[Start of section]
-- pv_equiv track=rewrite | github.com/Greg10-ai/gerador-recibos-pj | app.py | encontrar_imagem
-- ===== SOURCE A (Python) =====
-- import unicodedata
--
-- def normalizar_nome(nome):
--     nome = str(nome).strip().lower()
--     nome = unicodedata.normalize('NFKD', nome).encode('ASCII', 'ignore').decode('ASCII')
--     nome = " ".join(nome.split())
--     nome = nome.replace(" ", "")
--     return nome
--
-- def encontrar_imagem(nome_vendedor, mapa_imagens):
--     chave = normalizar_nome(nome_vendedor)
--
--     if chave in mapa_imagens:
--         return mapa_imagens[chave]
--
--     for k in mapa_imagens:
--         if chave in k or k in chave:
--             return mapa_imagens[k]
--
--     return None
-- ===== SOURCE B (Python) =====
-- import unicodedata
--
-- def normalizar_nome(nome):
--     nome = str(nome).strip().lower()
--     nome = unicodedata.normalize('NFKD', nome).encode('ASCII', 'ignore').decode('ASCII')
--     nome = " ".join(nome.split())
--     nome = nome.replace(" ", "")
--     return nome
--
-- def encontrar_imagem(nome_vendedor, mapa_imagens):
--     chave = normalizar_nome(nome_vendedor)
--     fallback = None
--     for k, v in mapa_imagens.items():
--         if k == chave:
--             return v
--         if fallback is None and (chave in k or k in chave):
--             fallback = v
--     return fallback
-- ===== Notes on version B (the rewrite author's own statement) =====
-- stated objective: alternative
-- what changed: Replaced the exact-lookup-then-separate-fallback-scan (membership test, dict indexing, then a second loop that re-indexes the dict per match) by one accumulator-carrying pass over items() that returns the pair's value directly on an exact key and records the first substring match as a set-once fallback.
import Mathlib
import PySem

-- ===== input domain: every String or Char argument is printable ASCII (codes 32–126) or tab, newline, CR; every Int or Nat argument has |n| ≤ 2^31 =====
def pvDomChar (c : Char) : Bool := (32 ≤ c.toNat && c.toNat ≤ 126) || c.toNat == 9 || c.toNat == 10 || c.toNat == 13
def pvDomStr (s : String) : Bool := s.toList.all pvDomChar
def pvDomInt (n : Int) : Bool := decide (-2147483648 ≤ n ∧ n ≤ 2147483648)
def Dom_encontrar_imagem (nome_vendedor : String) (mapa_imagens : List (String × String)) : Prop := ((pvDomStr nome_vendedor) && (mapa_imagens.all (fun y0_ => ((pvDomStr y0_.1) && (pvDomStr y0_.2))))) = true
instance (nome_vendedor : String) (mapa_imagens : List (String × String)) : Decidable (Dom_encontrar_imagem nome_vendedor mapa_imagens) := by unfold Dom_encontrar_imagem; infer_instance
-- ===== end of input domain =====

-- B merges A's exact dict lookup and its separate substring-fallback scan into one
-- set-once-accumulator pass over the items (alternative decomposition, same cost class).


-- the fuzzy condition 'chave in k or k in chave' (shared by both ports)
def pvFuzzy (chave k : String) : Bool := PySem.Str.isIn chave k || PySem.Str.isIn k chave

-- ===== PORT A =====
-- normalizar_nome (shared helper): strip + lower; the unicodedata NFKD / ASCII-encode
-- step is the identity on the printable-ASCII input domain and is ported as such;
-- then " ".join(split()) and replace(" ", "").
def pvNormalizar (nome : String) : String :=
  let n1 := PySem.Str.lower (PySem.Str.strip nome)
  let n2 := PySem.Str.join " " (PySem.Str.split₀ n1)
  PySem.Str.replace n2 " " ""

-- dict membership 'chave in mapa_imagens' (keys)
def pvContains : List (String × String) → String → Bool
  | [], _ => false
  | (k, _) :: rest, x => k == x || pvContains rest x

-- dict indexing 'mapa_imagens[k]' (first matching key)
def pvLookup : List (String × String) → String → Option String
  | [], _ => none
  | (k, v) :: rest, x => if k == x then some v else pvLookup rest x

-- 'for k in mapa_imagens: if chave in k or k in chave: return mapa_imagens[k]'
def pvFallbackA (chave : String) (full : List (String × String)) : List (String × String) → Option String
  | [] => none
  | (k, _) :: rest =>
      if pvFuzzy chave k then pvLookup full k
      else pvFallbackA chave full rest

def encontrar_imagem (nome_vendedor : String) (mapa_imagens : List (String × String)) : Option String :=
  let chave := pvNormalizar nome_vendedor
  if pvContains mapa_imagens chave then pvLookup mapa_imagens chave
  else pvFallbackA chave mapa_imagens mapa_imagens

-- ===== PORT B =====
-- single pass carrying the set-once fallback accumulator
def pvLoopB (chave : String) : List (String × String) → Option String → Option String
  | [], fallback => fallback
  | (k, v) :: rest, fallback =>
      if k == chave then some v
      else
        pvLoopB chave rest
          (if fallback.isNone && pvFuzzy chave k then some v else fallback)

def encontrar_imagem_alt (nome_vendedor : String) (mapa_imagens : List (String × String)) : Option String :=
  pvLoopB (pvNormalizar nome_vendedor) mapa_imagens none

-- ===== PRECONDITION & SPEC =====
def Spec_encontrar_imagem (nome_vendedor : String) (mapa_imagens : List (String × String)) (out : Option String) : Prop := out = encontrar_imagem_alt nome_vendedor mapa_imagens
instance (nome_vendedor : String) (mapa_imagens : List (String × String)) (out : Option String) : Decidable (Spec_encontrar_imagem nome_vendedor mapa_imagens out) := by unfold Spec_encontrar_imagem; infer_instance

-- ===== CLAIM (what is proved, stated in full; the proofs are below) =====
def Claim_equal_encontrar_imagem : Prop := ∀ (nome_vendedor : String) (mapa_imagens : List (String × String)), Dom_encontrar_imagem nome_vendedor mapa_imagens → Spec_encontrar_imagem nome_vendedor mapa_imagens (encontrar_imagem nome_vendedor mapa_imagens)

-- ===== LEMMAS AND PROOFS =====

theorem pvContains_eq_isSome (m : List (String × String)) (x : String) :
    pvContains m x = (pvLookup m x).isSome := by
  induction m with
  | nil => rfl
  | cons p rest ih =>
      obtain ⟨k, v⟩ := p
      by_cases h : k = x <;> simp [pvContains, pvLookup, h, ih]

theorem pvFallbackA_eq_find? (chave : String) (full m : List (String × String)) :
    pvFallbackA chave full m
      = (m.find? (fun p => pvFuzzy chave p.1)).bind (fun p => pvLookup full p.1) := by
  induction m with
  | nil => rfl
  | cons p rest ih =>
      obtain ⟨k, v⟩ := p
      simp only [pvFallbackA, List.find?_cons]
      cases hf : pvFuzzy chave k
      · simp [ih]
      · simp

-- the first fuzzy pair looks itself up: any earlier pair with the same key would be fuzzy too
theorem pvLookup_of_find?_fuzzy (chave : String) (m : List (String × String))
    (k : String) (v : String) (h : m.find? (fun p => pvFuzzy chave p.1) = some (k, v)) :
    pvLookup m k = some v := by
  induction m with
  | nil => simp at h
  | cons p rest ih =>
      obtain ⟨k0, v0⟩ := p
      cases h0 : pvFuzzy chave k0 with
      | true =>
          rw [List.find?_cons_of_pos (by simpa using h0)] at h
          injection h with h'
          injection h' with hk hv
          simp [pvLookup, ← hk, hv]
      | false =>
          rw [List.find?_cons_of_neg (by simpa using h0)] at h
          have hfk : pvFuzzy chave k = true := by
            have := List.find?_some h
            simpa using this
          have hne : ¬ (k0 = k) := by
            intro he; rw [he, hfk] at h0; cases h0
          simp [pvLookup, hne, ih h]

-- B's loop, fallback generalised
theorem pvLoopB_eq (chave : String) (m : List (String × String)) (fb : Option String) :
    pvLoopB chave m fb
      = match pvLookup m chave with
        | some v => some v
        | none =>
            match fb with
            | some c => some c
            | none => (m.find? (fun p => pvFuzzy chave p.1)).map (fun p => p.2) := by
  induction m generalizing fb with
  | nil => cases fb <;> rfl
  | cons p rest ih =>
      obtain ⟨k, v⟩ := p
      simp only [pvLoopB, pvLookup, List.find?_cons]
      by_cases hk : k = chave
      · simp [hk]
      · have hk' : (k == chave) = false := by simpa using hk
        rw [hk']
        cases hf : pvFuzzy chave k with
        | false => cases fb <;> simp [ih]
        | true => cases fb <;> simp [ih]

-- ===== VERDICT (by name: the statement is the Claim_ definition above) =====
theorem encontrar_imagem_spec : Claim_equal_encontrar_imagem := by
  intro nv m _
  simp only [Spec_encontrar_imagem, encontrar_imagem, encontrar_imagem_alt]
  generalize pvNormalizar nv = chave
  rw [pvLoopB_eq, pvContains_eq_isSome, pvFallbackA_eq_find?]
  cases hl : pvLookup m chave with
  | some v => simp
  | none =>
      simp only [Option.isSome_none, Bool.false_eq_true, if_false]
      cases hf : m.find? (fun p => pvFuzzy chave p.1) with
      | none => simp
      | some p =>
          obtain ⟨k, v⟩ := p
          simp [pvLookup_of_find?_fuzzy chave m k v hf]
[End of section]
* [ACTIVITY]
For each line above that contains "import", make a copy.

* [ANSWER AREA]
-- import unicodedata
-- import unicodedata
import Mathlib
import PySem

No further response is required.